▶ **YOUR ASSIGNMENT**
Every record must be copied exactly.

▶ **RECORDS SHOWN**
⁂

-- pv_equiv track=rewrite | github.com/amol-ship-it/agi-core | domains/arc/primitives.py | fill_by_symmetry
-- ===== SOURCE A (Python) =====
-- Grid = list[list[int]]
--
-- def fill_by_symmetry(grid: Grid) -> Grid:
--     """Fill masked rectangular region using the grid's symmetry."""
--     if not grid or not grid[0]:
--         return grid
--     h, w = len(grid), len(grid[0])
--
--     def find_mask_rect(mask_c: int):
--         cells = [(r, c) for r in range(h) for c in range(w) if grid[r][c] == mask_c]
--         if not cells:
--             return None
--         rs = [r for r, _ in cells]
--         cs = [c for _, c in cells]
--         r0, r1, c0, c1 = min(rs), max(rs), min(cs), max(cs)
--         for r in range(r0, r1 + 1):
--             for c in range(c0, c1 + 1):
--                 if grid[r][c] != mask_c:
--                     return None
--         return r0, c0, r1, c1
--
--     for mask_c in range(1, 10):
--         rect = find_mask_rect(mask_c)
--         if rect is None:
--             continue
--         r0, c0, r1, c1 = rect
--         for sym_fn in [
--             lambda r, c: (h - 1 - r, w - 1 - c),  # 180 rot
--             lambda r, c: (h - 1 - r, c),            # V mirror
--             lambda r, c: (r, w - 1 - c),            # H mirror
--         ]:
--             result = [row[:] for row in grid]
--             filled = True
--             for r in range(r0, r1 + 1):
--                 for c in range(c0, c1 + 1):
--                     sr, sc = sym_fn(r, c)
--                     if 0 <= sr < h and 0 <= sc < w and grid[sr][sc] != mask_c:
--                         result[r][c] = grid[sr][sc]
--                     else:
--                         filled = False
--             if filled:
--                 return result
--     return [row[:] for row in grid]
-- ===== SOURCE B (Python) =====
-- Grid = list[list[int]]
--
-- def fill_by_symmetry(grid: Grid) -> Grid:
--     """Fill masked rectangular region using the grid's symmetry.
--
--     One pass over the grid builds per-color stats (count + bounding box);
--     a color's mask region is a solid rectangle iff count == box area, so no
--     rescan of the box is needed.  The filled result is built functionally.
--     """
--     if not grid or not grid[0]:
--         return grid
--     h, w = len(grid), len(grid[0])
--
--     stats = {}  # color -> (count, r0, r1, c0, c1)
--     for r in range(h):
--         for c in range(w):
--             v = grid[r][c]
--             s = stats.get(v)
--             if s is None:
--                 stats[v] = (1, r, r, c, c)
--             else:
--                 n, r0, r1, c0, c1 = s
--                 stats[v] = (n + 1, min(r0, r), max(r1, r), min(c0, c), max(c1, c))
--
--     for mask_c in range(1, 10):
--         s = stats.get(mask_c)
--         if s is None:
--             continue
--         n, r0, r1, c0, c1 = s
--         if n != (r1 - r0 + 1) * (c1 - c0 + 1):
--             continue  # the mask cells do not form a solid rectangle
--         for sym in (
--             lambda r, c: (h - 1 - r, w - 1 - c),  # 180 rot
--             lambda r, c: (h - 1 - r, c),          # V mirror
--             lambda r, c: (r, w - 1 - c),          # H mirror
--         ):
--             block = [[grid[sym(r, c)[0]][sym(r, c)[1]] for c in range(c0, c1 + 1)]
--                      for r in range(r0, r1 + 1)]
--             if all(v != mask_c for row in block for v in row):
--                 return [
--                     [block[r - r0][c - c0] if r0 <= r <= r1 and c0 <= c <= c1 else x
--                      for c, x in enumerate(row)]
--                     for r, row in enumerate(grid)
--                 ]
--     return [row[:] for row in grid]
-- ===== Notes on version B (the rewrite author's own statement) =====
-- stated objective: alternative
-- what changed: A scans the whole grid once per candidate mask color (building a cell list, four min/max passes, then rescanning the bounding box to check solidity, and fills by mutating a copied grid with per-cell range checks); B makes ONE pass over the grid building a dict of per-color stats (count + bounding box), decides solidity arithmetically by count == box area with no rescan, and builds the filled result functionally from a precomputed reflected block.
import Mathlib
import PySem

⁂

▶ **ANSWER BOX**
-- pv_equiv track=rewrite | github.com/amol-ship-it/agi-core | domains/arc/primitives.py | fill_by_symmetry
-- ===== SOURCE A (Python) =====
-- Grid = list[list[int]]
--
-- def fill_by_symmetry(grid: Grid) -> Grid:
--     """Fill masked rectangular region using the grid's symmetry."""
--     if not grid or not grid[0]:
--         return grid
--     h, w = len(grid), len(grid[0])
--
--     def find_mask_rect(mask_c: int):
--         cells = [(r, c) for r in range(h) for c in range(w) if grid[r][c] == mask_c]
--         if not cells:
--             return None
--         rs = [r for r, _ in cells]
--         cs = [c for _, c in cells]
--         r0, r1, c0, c1 = min(rs), max(rs), min(cs), max(cs)
--         for r in range(r0, r1 + 1):
--             for c in range(c0, c1 + 1):
--                 if grid[r][c] != mask_c:
--                     return None
--         return r0, c0, r1, c1
--
--     for mask_c in range(1, 10):
--         rect = find_mask_rect(mask_c)
--         if rect is None:
--             continue
--         r0, c0, r1, c1 = rect
--         for sym_fn in [
--             lambda r, c: (h - 1 - r, w - 1 - c),  # 180 rot
--             lambda r, c: (h - 1 - r, c),            # V mirror
--             lambda r, c: (r, w - 1 - c),            # H mirror
--         ]:
--             result = [row[:] for row in grid]
--             filled = True
--             for r in range(r0, r1 + 1):
--                 for c in range(c0, c1 + 1):
--                     sr, sc = sym_fn(r, c)
--                     if 0 <= sr < h and 0 <= sc < w and grid[sr][sc] != mask_c:
--                         result[r][c] = grid[sr][sc]
--                     else:
--                         filled = False
--             if filled:
--                 return result
--     return [row[:] for row in grid]
-- ===== SOURCE B (Python) =====
-- Grid = list[list[int]]
--
-- def fill_by_symmetry(grid: Grid) -> Grid:
--     """Fill masked rectangular region using the grid's symmetry.
--
--     One pass over the grid builds per-color stats (count + bounding box);
--     a color's mask region is a solid rectangle iff count == box area, so no
--     rescan of the box is needed.  The filled result is built functionally.
--     """
--     if not grid or not grid[0]:
--         return grid
--     h, w = len(grid), len(grid[0])
--
--     stats = {}  # color -> (count, r0, r1, c0, c1)
--     for r in range(h):
--         for c in range(w):
--             v = grid[r][c]
--             s = stats.get(v)
--             if s is None:
--                 stats[v] = (1, r, r, c, c)
--             else:
--                 n, r0, r1, c0, c1 = s
--                 stats[v] = (n + 1, min(r0, r), max(r1, r), min(c0, c), max(c1, c))
--
--     for mask_c in range(1, 10):
--         s = stats.get(mask_c)
--         if s is None:
--             continue
--         n, r0, r1, c0, c1 = s
--         if n != (r1 - r0 + 1) * (c1 - c0 + 1):
--             continue  # the mask cells do not form a solid rectangle
--         for sym in (
--             lambda r, c: (h - 1 - r, w - 1 - c),  # 180 rot
--             lambda r, c: (h - 1 - r, c),          # V mirror
--             lambda r, c: (r, w - 1 - c),          # H mirror
--         ):
--             block = [[grid[sym(r, c)[0]][sym(r, c)[1]] for c in range(c0, c1 + 1)]
--                      for r in range(r0, r1 + 1)]
--             if all(v != mask_c for row in block for v in row):
--                 return [
--                     [block[r - r0][c - c0] if r0 <= r <= r1 and c0 <= c <= c1 else x
--                      for c, x in enumerate(row)]
--                     for r, row in enumerate(grid)
--                 ]
--     return [row[:] for row in grid]
-- ===== Notes on version B (the rewrite author's own statement) =====
-- stated objective: alternative
-- what changed: A scans the whole grid once per candidate mask color (building a cell list, four min/max passes, then rescanning the bounding box to check solidity, and fills by mutating a copied grid with per-cell range checks); B makes ONE pass over the grid building a dict of per-color stats (count + bounding box), decides solidity arithmetically by count == box area with no rescan, and builds the filled result functionally from a precomputed reflected block.
import Mathlib
import PySem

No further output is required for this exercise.